Mr. Charles Kennedy (Ross, Skye and Inverness, West) (LD): May I, on behalf of my right hon. and hon. Friends, give a general welcome to the fact that this compromised treaty was agreed and unanimously endorsed by 25 member states and Governments over the course of the weekend? Will the Prime Minister acknowledge that, given the welcome and historic enlargement of Europe and the triumph of democracy, and of socially fair market democracy at that, the model that operated for a Europe of six was simply not applicable to a Europe continuing to develop with a membership of 25?

Does the Prime Minister agree that this constitutional treaty should be seen as a mechanism? It is not a moral crusade, although listening to some of those opposed to it, one could be forgiven for thinking otherwise. Indeed, in the minds of many of us, including those who support Europe, much of the conduct in and around this weekend's summit was a rather poor advert and a persuasive argument that further reform of the way in which Europe goes about its business is long overdue.

Does the Prime Minister agree that the new threats facing Europe, particularly global terrorism and climate change, as well as long-standing problems such as reform of the common agricultural policy, will be given better effect in a collective way as a result of the procedures outlined in the treaty? Will he indicate specifically the prospects under the provisions in the treaty for tackling the CAP—such a long-running source of frustration for successive Governments and this country as a whole?

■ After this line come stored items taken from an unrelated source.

-- pv_equiv track=rewrite | github.com/Rezaya1234/jobmatch | agents/search_agent.py | _classify_titles
-- ===== SOURCE A (Python) =====
-- def _classify_titles(titles: list[str], keyword_map: dict[str, list[str]]) -> dict[str, int]:
--     """Classify job titles into categories using keyword matching. First match wins."""
--     counts: dict[str, int] = {}
--     for title in titles:
--         lower = title.lower()
--         matched = False
--         for category, keywords in keyword_map.items():
--             if any(kw in lower for kw in keywords):
--                 counts[category] = counts.get(category, 0) + 1
--                 matched = True
--                 break
--         if not matched:
--             counts["other"] = counts.get("other", 0) + 1
--     return counts
-- ===== SOURCE B (Python) =====
-- def _classify_titles(titles: list[str], keyword_map: dict[str, list[str]]) -> dict[str, int]:
--     """Category-major sweep: each category pass, in map order, claims the still-unlabeled
--     titles it matches; whatever survives every pass stays labeled 'other'."""
--     lows = [t.lower() for t in titles]
--     labels = ["other"] * len(titles)
--     remaining = list(range(len(titles)))
--     for category, keywords in keyword_map.items():
--         still = []
--         for i in remaining:
--             if any(kw in lows[i] for kw in keywords):
--                 labels[i] = category
--             else:
--                 still.append(i)
--         remaining = still
--     counts: dict[str, int] = {}
--     for lab in labels:
--         counts[lab] = counts.get(lab, 0) + 1
--     return counts
-- ===== Notes on version B (the rewrite author's own statement) =====
-- stated objective: alternative
-- what changed: A scans the categories afresh for every title, breaking at the first match; B transposes the loops: one pass per category over a shrinking pool of still-unlabeled title indices assigns labels (first-match-wins falls out because claimed titles leave the pool), then a final title-order pass tallies the labels into the result dict.
import Mathlib
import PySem

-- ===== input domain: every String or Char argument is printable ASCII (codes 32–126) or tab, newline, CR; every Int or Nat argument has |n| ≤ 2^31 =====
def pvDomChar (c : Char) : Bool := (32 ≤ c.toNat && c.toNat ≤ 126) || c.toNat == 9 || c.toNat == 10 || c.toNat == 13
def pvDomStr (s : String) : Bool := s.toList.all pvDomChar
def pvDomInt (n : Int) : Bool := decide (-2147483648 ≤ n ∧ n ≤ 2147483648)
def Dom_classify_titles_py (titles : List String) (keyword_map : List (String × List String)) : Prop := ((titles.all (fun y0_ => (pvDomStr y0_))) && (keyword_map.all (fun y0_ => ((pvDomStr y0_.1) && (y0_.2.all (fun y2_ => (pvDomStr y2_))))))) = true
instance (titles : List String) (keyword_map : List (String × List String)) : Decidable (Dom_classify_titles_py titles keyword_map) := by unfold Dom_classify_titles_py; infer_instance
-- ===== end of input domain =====

-- B transposes A's loops: one pass per category over a shrinking pool of unlabeled title
-- indices assigns labels, then a title-order pass tallies them (alternative decomposition).

-- ===== PORT A =====
-- inner 'for category, keywords in keyword_map.items(): … break' loop with the matched flag,
-- as the option of the first matching category
def pvFirstCatA (lower : String) : List (String × List String) → Option String
  | [] => none
  | (cat, kws) :: rest =>
      if kws.any (fun kw => PySem.Str.isIn kw lower) then some cat else pvFirstCatA lower rest

def classify_titles_py (titles : List String) (keyword_map : List (String × List String)) : List (String × Int) :=
  (titles.foldl (fun counts title =>
      let lower := PySem.Str.lower title
      match pvFirstCatA lower keyword_map with
      | some cat => counts.insert cat (counts.getD cat 0 + 1)
      | none => counts.insert "other" (counts.getD "other" 0 + 1))
    PySem.Dict.empty).items

-- ===== PORT B =====
-- one category's pass: claim matching indices of the pool into labels, keep the rest
def pvCatPassB (lows : List String) (cat : String) (kws : List String)
    (st : List String × List Nat) : List String × List Nat :=
  st.2.foldl (fun (st' : List String × List Nat) i =>
      if kws.any (fun kw => PySem.Str.isIn kw (lows.getD i "")) then (st'.1.set i cat, st'.2)
      else (st'.1, st'.2 ++ [i]))
    (st.1, [])

def classify_titles_py_alt (titles : List String) (keyword_map : List (String × List String)) : List (String × Int) :=
  let lows := titles.map PySem.Str.lower
  let st := keyword_map.foldl (fun st ck => pvCatPassB lows ck.1 ck.2 st)
      (List.replicate titles.length "other", List.range titles.length)
  (st.1.foldl (fun counts lab => counts.insert lab (counts.getD lab 0 + 1)) PySem.Dict.empty).items

-- ===== PRECONDITION & SPEC =====
def Spec_classify_titles_py (titles : List String) (keyword_map : List (String × List String)) (out : List (String × Int)) : Prop := out = classify_titles_py_alt titles keyword_map
instance (titles : List String) (keyword_map : List (String × List String)) (out : List (String × Int)) : Decidable (Spec_classify_titles_py titles keyword_map out) := by unfold Spec_classify_titles_py; infer_instance

-- ===== CLAIM =====
def Claim_equal_classify_titles_py : Prop := ∀ (titles : List String) (keyword_map : List (String × List String)), Dom_classify_titles_py titles keyword_map → Spec_classify_titles_py titles keyword_map (classify_titles_py titles keyword_map)

-- ===== LEMMAS AND PROOFS =====

-- the label A assigns to one title
def pvLabelA (km : List (String × List String)) (low : String) : String :=
  (pvFirstCatA low km).getD "other"

theorem pvFirstCatA_append (low : String) (d1 d2 : List (String × List String)) :
    pvFirstCatA low (d1 ++ d2) = (pvFirstCatA low d1).or (pvFirstCatA low d2) := by
  induction d1 with
  | nil => simp [pvFirstCatA]
  | cons ck rest ih =>
      obtain ⟨c, k⟩ := ck
      simp only [List.cons_append, pvFirstCatA]
      cases h : k.any (fun kw => PySem.Str.isIn kw low)
      · rw [if_neg (by simp), if_neg (by simp), ih]
      · rw [if_pos rfl, if_pos rfl, Option.some_or]

-- A's first-match over a singleton category list, by definition
theorem pvFirstCatA_singleton (low : String) (cat : String) (kws : List String) :
    pvFirstCatA low [(cat, kws)]
      = if kws.any (fun kw => PySem.Str.isIn kw low) then some cat else none := rfl

-- one category pass, split into the label updates and the surviving pool
theorem pvCatPassB_spec (lows : List String) (cat : String) (kws : List String)
    (rem : List Nat) (labels : List String) (s : List Nat) :
    rem.foldl (fun (st' : List String × List Nat) i =>
        if kws.any (fun kw => PySem.Str.isIn kw (lows.getD i "")) then (st'.1.set i cat, st'.2)
        else (st'.1, st'.2 ++ [i])) (labels, s)
    = (rem.foldl (fun L i => if kws.any (fun kw => PySem.Str.isIn kw (lows.getD i "")) then L.set i cat else L) labels,
       s ++ rem.filter (fun i => !(kws.any (fun kw => PySem.Str.isIn kw (lows.getD i ""))))) := by
  induction rem generalizing labels s with
  | nil => simp
  | cons i rest ih =>
      simp only [List.foldl_cons, List.filter_cons]
      cases h : kws.any (fun kw => PySem.Str.isIn kw (lows.getD i ""))
      · rw [if_neg (by simp), ih]
        simp
      · rw [if_pos rfl, ih]
        simp

-- pointwise effect of the set-fold of one pass
theorem setFold_getD (p : Nat → Bool) (cat : String) (rem : List Nat) (labels : List String)
    (hnd : rem.Nodup) (hlt : ∀ i ∈ rem, i < labels.length) (j : Nat) :
    (rem.foldl (fun L i => if p i then L.set i cat else L) labels).getD j "" =
      if j ∈ rem ∧ p j then cat else labels.getD j "" := by
  induction rem generalizing labels with
  | nil => simp
  | cons i rest ih =>
      have hnd' := hnd.of_cons
      have hi : i ∉ rest := (List.nodup_cons.mp hnd).1
      have hlt' : ∀ k ∈ rest, k < labels.length := fun k hk => hlt k (List.mem_cons_of_mem _ hk)
      simp only [List.foldl_cons]
      cases h : p i
      · rw [if_neg (by simp), ih labels hnd' hlt']
        by_cases hji : j = i
        · subst hji; simp [hi, h]
        · simp [List.mem_cons, hji]
      · rw [if_pos rfl, ih (labels.set i cat) hnd' (by simpa using hlt')]
        by_cases hji : j = i
        · subst hji
          have hjl : j < labels.length := hlt j (List.mem_cons_self ..)
          simp [hi, h, List.getD_eq_getElem?_getD, List.getElem?_set_eq_of_lt _ hjl]
        · rw [List.getD_eq_getElem?_getD, List.getElem?_set_ne (by omega),
            ← List.getD_eq_getElem?_getD]
          simp [List.mem_cons, hji]

-- the updates of one pass do not change the length of the label list
theorem setFold_length (p : Nat → Bool) (cat : String) (rem : List Nat) (labels : List String) :
    (rem.foldl (fun L i => if p i then L.set i cat else L) labels).length = labels.length := by
  induction rem generalizing labels with
  | nil => rfl
  | cons i rest ih =>
      simp only [List.foldl_cons]
      cases h : p i
      · rw [if_neg (by simp), ih]
      · rw [if_pos rfl, ih, List.length_set]

-- the loop invariant of B's category-major sweep
def pvInv (lows : List String) (done : List (String × List String))
    (st : List String × List Nat) : Prop :=
  st.1.length = lows.length ∧
  st.2 = (List.range lows.length).filter (fun i => (pvFirstCatA (lows.getD i "") done).isNone) ∧
  ∀ j < lows.length, st.1.getD j "" = pvLabelA done (lows.getD j "")

theorem pvInv_step (lows : List String) (done : List (String × List String))
    (ck : String × List String) (st : List String × List Nat) (h : pvInv lows done st) :
    pvInv lows (done ++ [ck]) (pvCatPassB lows ck.1 ck.2 st) := by
  obtain ⟨cat, kws⟩ := ck
  obtain ⟨hlen, hrem, hlab⟩ := h
  have hnd : st.2.Nodup := hrem ▸ (List.nodup_range).filter _
  have hlt : ∀ i ∈ st.2, i < st.1.length := by
    intro i hi
    rw [hrem] at hi
    have := List.mem_range.mp (List.mem_of_mem_filter hi)
    omega
  have hmem : ∀ j, j ∈ st.2 ↔ (j < lows.length ∧ (pvFirstCatA (lows.getD j "") done).isNone) := by
    intro j; rw [hrem]; simp [List.mem_filter]
  unfold pvCatPassB
  rw [pvCatPassB_spec]
  refine ⟨by rw [setFold_length, hlen], ?_, ?_⟩
  · -- the surviving pool is exactly the pool still unmatched after this category
    simp only [List.nil_append]
    rw [hrem, List.filter_filter]
    apply List.filter_congr
    intro j hj
    rw [pvFirstCatA_append, pvFirstCatA_singleton]
    cases hD : pvFirstCatA (lows.getD j "") done
    · rw [Option.none_or]
      cases hC : kws.any (fun kw => PySem.Str.isIn kw (lows.getD j ""))
      · rw [if_neg (by simp)]; simp
      · rw [if_pos rfl]; simp
    · rw [Option.some_or]; simp
  · -- every slot holds the first-match label of the extended category list
    intro j hjn
    rw [setFold_getD _ cat st.2 st.1 hnd hlt j]
    unfold pvLabelA
    rw [pvFirstCatA_append, pvFirstCatA_singleton]
    cases hD : pvFirstCatA (lows.getD j "") done
    · have hjm : j ∈ st.2 := (hmem j).mpr ⟨hjn, by rw [hD]; rfl⟩
      rw [Option.none_or]
      cases hC : kws.any (fun kw => PySem.Str.isIn kw (lows.getD j ""))
      · rw [if_neg (by simp), if_neg (by simp)]
        have := hlab j hjn
        unfold pvLabelA at this
        rw [this, hD]
      · rw [if_pos rfl, if_pos ⟨hjm, rfl⟩]
        rfl
    · have hjm : j ∉ st.2 := fun hh => by
        have := ((hmem j).mp hh).2
        rw [hD] at this
        exact absurd this (by simp)
      rw [Option.some_or, if_neg (fun hh => hjm hh.1)]
      have := hlab j hjn
      unfold pvLabelA at this
      rw [this, hD]

theorem pvInv_foldl (lows : List String) (km : List (String × List String)) :
    ∀ (done : List (String × List String)) (st : List String × List Nat), pvInv lows done st →
      pvInv lows (done ++ km) (km.foldl (fun st ck => pvCatPassB lows ck.1 ck.2 st) st) := by
  induction km with
  | nil => intro done st h; simpa using h
  | cons ck rest ih =>
      intro done st h
      have := ih (done ++ [ck]) _ (pvInv_step lows done ck st h)
      simpa using this

-- the sweep's final labels are exactly A's per-title labels, in title order
theorem labels_eq (titles : List String) (km : List (String × List String)) :
    (km.foldl (fun st ck => pvCatPassB (titles.map PySem.Str.lower) ck.1 ck.2 st)
      (List.replicate titles.length "other", List.range titles.length)).1
    = titles.map (fun t => pvLabelA km (PySem.Str.lower t)) := by
  set lows := titles.map PySem.Str.lower with hlo
  have hbase : pvInv lows [] (List.replicate titles.length "other", List.range titles.length) := by
    refine ⟨by rw [hlo]; simp, by simp [pvFirstCatA, hlo], ?_⟩
    intro j hj
    rw [hlo] at hj
    simp only [List.length_map] at hj
    simp [pvLabelA, pvFirstCatA, List.getD_eq_getElem?_getD, hj]
  have hfin := pvInv_foldl lows km [] _ hbase
  rw [List.nil_append] at hfin
  obtain ⟨hlen, _, hlab⟩ := hfin
  apply List.ext_getElem
  · rw [hlen, hlo]; simp
  · intro j h1 h2
    have hjn : j < lows.length := by rw [hlo]; simpa using h2
    have hj' := hlab j hjn
    rw [List.getD_eq_getElem?_getD, List.getElem?_eq_getElem h1] at hj'
    simp only [Option.getD_some] at hj'
    rw [hj']
    have hjt : j < titles.length := by simpa using h2
    simp [hlo, pvLabelA, List.getD_eq_getElem?_getD, List.getElem?_eq_getElem hjt]

-- ===== VERDICT =====
theorem classify_titles_py_spec : Claim_equal_classify_titles_py := by
  intro titles km _
  unfold Spec_classify_titles_py classify_titles_py classify_titles_py_alt
  simp only [labels_eq, List.foldl_map]
  refine congrArg PySem.Dict.items (congrArg (fun f => List.foldl f PySem.Dict.empty titles) ?_)
  funext d t
  cases h : pvFirstCatA (PySem.Str.lower t) km <;> simp [pvLabelA, h]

We surely deceive ourselves by the allure of semi-detachment as a country from Europe or, far more so, of outright isolationism. Therefore, those who are sceptical as well as those who are enthusiastic about Europe should surely welcome a treaty that sets out the competences of the wider European Union and how they can be fairly adjudicated in the interests of both the individual European citizen and member states and Governments who make up the wider Europe.

Will the Prime Minister acknowledge that none of us can deny the growth of Euroscepticism both in this country and throughout the EU? Political elites have run ahead of their domestic public opinion for too long. That is why the referendum has become so essential. The Prime Minister spoke in his statement of the new responsibilities of national Parliaments under the treaty to shape and have a greater input into European legislation. Does he agree that however long it is until the referendum in Britain, from now until such time the Government could make—the Leader of the House is with us today—specific proposals to put more of our handling of European business in this House, centre stage, in order to explain and demonstrate to people the relevance of what Europe is doing and the way in which, as parliamentarians from across the spectrum, we attend to it? Do the Government have any proposals in that respect?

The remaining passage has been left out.